- Problem statement
Return the lines below that contain "hmiddef".

- Data records

-- pv_equiv track=rewrite | github.com/aurazboev/CS550_Advanced_Operating_Systems | Project_mod/Validator1.py | lookup_prefix
-- ===== SOURCE A (Python) =====
-- def lookup_prefix(block_hash, difficulty, hashes):
--     prefix = block_hash[:difficulty]
--     start_index = 0
--     end_index = len(hashes) - 1
--
--     while start_index <= end_index:
--         mid_index = (start_index + end_index) // 2
--         mid_value = hashes[mid_index][:difficulty]
--
--         if mid_value == prefix:
--             return mid_index
--
--         if mid_value < prefix:
--             start_index = mid_index + 1
--         else:
--             end_index = mid_index - 1
--
--     return -1
-- ===== SOURCE B (Python) =====
-- def lookup_prefix(block_hash, difficulty, hashes):
--     prefix = block_hash[:difficulty]
--
--     def go(base, seg):
--         if not seg:
--             return -1
--         m = (len(seg) - 1) // 2
--         p = seg[m][:difficulty]
--         if p == prefix:
--             return base + m
--         if p < prefix:
--             return go(base + m + 1, seg[m + 1:])
--         return go(base, seg[:m])
--
--     return go(0, hashes)
-- ===== Notes on version B (the rewrite author's own statement) =====
-- stated objective: alternative
-- what changed: Replaced the index-pair while loop with a recursive divide-and-conquer on list segments: a helper carries a base offset and a sublist, picks the same midpoint, and recurses on the left or right slice; the returned index is identical on every input.
import Mathlib
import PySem

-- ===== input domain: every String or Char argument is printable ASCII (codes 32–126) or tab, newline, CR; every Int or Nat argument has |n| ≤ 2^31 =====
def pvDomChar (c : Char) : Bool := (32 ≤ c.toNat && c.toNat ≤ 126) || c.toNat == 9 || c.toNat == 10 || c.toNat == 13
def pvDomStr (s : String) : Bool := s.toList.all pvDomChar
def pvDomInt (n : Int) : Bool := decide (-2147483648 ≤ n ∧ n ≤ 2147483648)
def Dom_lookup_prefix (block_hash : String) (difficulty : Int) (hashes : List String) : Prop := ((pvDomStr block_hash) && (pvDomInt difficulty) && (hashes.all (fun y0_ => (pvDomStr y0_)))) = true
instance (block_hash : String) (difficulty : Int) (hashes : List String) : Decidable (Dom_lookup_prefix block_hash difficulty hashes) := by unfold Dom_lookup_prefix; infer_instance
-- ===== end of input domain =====

-- B replaces A's index-pair while loop by a recursive divide-and-conquer on list segments
-- (base offset + sublist) with the same midpoint choice; objective: alternative decomposition.


-- Python's '<' on str: lexicographic by code point (shared primitive, used by both ports).
def pyStrLt : List Char → List Char → Bool
  | [], [] => false
  | [], _ :: _ => true
  | _ :: _, [] => false
  | c :: a, d :: b => if c < d then true else if d < c then false else pyStrLt a b

-- ===== PORT A =====
-- while start_index <= end_index: … (binary search over an index pair)
def pvLoopA (difficulty : Int) (pfx : List Char) (hashes : List String) (lo hi : Int) : Int :=
  if h : lo ≤ hi then
    let mid := PySem.Int.floordiv (lo + hi) 2
    -- hashes[mid]: mid is always in range on A's executions, default never used
    let midv := PySem.List.slice (PySem.List.pyGetD hashes mid "").toList none (some difficulty)
    if midv == pfx then mid
    else if pyStrLt midv pfx then pvLoopA difficulty pfx hashes (mid + 1) hi
    else pvLoopA difficulty pfx hashes lo (mid - 1)
  else -1
termination_by (hi - lo + 1).toNat
decreasing_by
  · have := PySem.Int.floordiv_two_mid_bounds h; omega
  · have := PySem.Int.floordiv_two_mid_bounds h; omega

def lookup_prefix (block_hash : String) (difficulty : Int) (hashes : List String) : Int :=
  let pfx := PySem.List.slice block_hash.toList none (some difficulty)
  pvLoopA difficulty pfx hashes 0 ((hashes.length : Int) - 1)

-- ===== PORT B =====
-- go(base, seg): recursive search on a list segment carrying its base offset.
-- m = (len(seg)-1)//2 is Nat division since len(seg) ≥ 1 in this branch;
-- seg[m+1:] / seg[:m] are List.drop / List.take (nonnegative bounds, exact).
def pvGoB (difficulty : Int) (pfx : List Char) (base : Int) (seg : List String) : Int :=
  if h : seg.isEmpty then -1
  else
    let m : Nat := (seg.length - 1) / 2
    let p := PySem.List.slice (PySem.List.pyGetD seg (m : Int) "").toList none (some difficulty)
    if p == pfx then base + (m : Int)
    else if pyStrLt p pfx then pvGoB difficulty pfx (base + (m : Int) + 1) (seg.drop (m + 1))
    else pvGoB difficulty pfx base (seg.take m)
termination_by seg.length
decreasing_by
  · have hne : seg ≠ [] := by simpa [List.isEmpty_iff] using h
    have : 0 < seg.length := List.length_pos_iff.mpr hne
    simp [List.length_drop]; omega
  · have hne : seg ≠ [] := by simpa [List.isEmpty_iff] using h
    have : 0 < seg.length := List.length_pos_iff.mpr hne
    simp [List.length_take]; omega

def lookup_prefix_alt (block_hash : String) (difficulty : Int) (hashes : List String) : Int :=
  let pfx := PySem.List.slice block_hash.toList none (some difficulty)
  pvGoB difficulty pfx 0 hashes

-- ===== PRECONDITION & SPEC =====
def Spec_lookup_prefix (block_hash : String) (difficulty : Int) (hashes : List String) (out : Int) : Prop := out = lookup_prefix_alt block_hash difficulty hashes
instance (block_hash : String) (difficulty : Int) (hashes : List String) (out : Int) : Decidable (Spec_lookup_prefix block_hash difficulty hashes out) := by unfold Spec_lookup_prefix; infer_instance

-- ===== CLAIM (what is proved, stated in full; the proofs are below) =====
def Claim_equal_lookup_prefix : Prop := ∀ (block_hash : String) (difficulty : Int) (hashes : List String), Dom_lookup_prefix block_hash difficulty hashes → Spec_lookup_prefix block_hash difficulty hashes (lookup_prefix block_hash difficulty hashes)

-- ===== LEMMAS AND PROOFS =====

-- A's loop on (lo, hi) equals B's recursion on the segment hashes[lo..hi] with base lo.
lemma pvLoopA_eq_pvGoB (difficulty : Int) (pfx : List Char) (hashes : List String) :
    ∀ (L : Nat) (lo hi : Int), 0 ≤ lo → lo - 1 ≤ hi → hi < (hashes.length : Int) →
      (hi + 1 - lo).toNat = L →
      pvLoopA difficulty pfx hashes lo hi
        = pvGoB difficulty pfx lo ((hashes.drop lo.toNat).take L) := by
  intro L
  induction L using Nat.strong_induction_on with
  | _ L ih =>
    intro lo hi hlo hlohi hhi hL
    by_cases hle : lo ≤ hi
    · -- nonempty segment
      have hlen : 0 < L := by omega
      have hmb := PySem.Int.floordiv_two_mid_bounds hle
      set mid := PySem.Int.floordiv (lo + hi) 2 with hmiddef
      set seg := (hashes.drop lo.toNat).take L with hseg
      have hlolt : lo.toNat < hashes.length := by omega
      have hseglen : seg.length = L := by
        simp [hseg, List.length_take, List.length_drop]; omega
      have hsegne : ¬ seg.isEmpty := by
        simp [List.isEmpty_iff, ← List.length_eq_zero_iff, hseglen]; omega
      set m : Nat := (L - 1) / 2 with hmdef
      have hmlt : m < L := by omega
      -- mid = lo + m
      have hmid : mid = lo + (m : Int) := by
        rw [hmiddef, PySem.Int.floordiv_eq_iff_of_pos (by omega : (0:Int) < 2)]
        have h2 : 2 * m ≤ L - 1 ∧ L - 1 < 2 * m + 2 := by omega
        omega
      -- the inspected element agrees
      have helem : PySem.List.pyGetD hashes mid "" = PySem.List.pyGetD seg (m : Int) "" := by
        rw [hmid]
        have h1 : lo + (m : Int) = ((lo.toNat + m : Nat) : Int) := by omega
        rw [h1, PySem.List.pyGetD_natCast, PySem.List.pyGetD_natCast]
        simp [hseg, List.getD, hmlt, List.getElem?_drop]
      rw [pvLoopA, dif_pos hle, pvGoB, dif_neg hsegne]
      simp only [← hmiddef, hseglen, ← hmdef, helem]
      split
      · rw [hmid]
      · split
        · -- go right: lo' = mid+1, hi' = hi, L' = L - (m+1)
          have h1 : (hi + 1 - (mid + 1)).toNat = L - (m + 1) := by omega
          rw [ih (L - (m + 1)) (by omega) (mid + 1) hi (by omega) (by omega) hhi h1]
          congr 1
          · omega
          · have h2 : (mid + 1).toNat = lo.toNat + (m + 1) := by omega
            rw [h2, hseg, List.drop_take, ← List.drop_drop]
        · -- go left: lo' = lo, hi' = mid - 1, L' = m
          have h1 : (mid - 1 + 1 - lo).toNat = m := by omega
          rw [ih m (by omega) lo (mid - 1) hlo (by omega) (by omega) h1]
          congr 1
          rw [hseg, List.take_take]
          congr 1
          omega
    · -- empty segment: both return -1
      have hL0 : L = 0 := by omega
      rw [pvLoopA, dif_neg hle, hL0]
      simp [pvGoB]

-- ===== VERDICT (by name: the statement is the Claim_ definition above) =====
theorem lookup_prefix_spec : Claim_equal_lookup_prefix := by
  intro block_hash difficulty hashes _
  unfold Spec_lookup_prefix lookup_prefix lookup_prefix_alt
  have h := pvLoopA_eq_pvGoB difficulty (PySem.List.slice block_hash.toList none (some difficulty))
      hashes hashes.length 0 ((hashes.length : Int) - 1) le_rfl (by omega) (by omega) (by omega)
  simpa using h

- Solution to this exercise
      set mid := PySem.Int.floordiv (lo + hi) 2 with hmiddef
        rw [hmiddef, PySem.Int.floordiv_eq_iff_of_pos (by omega : (0:Int) < 2)]
      simp only [← hmiddef, hseglen, ← hmdef, helem]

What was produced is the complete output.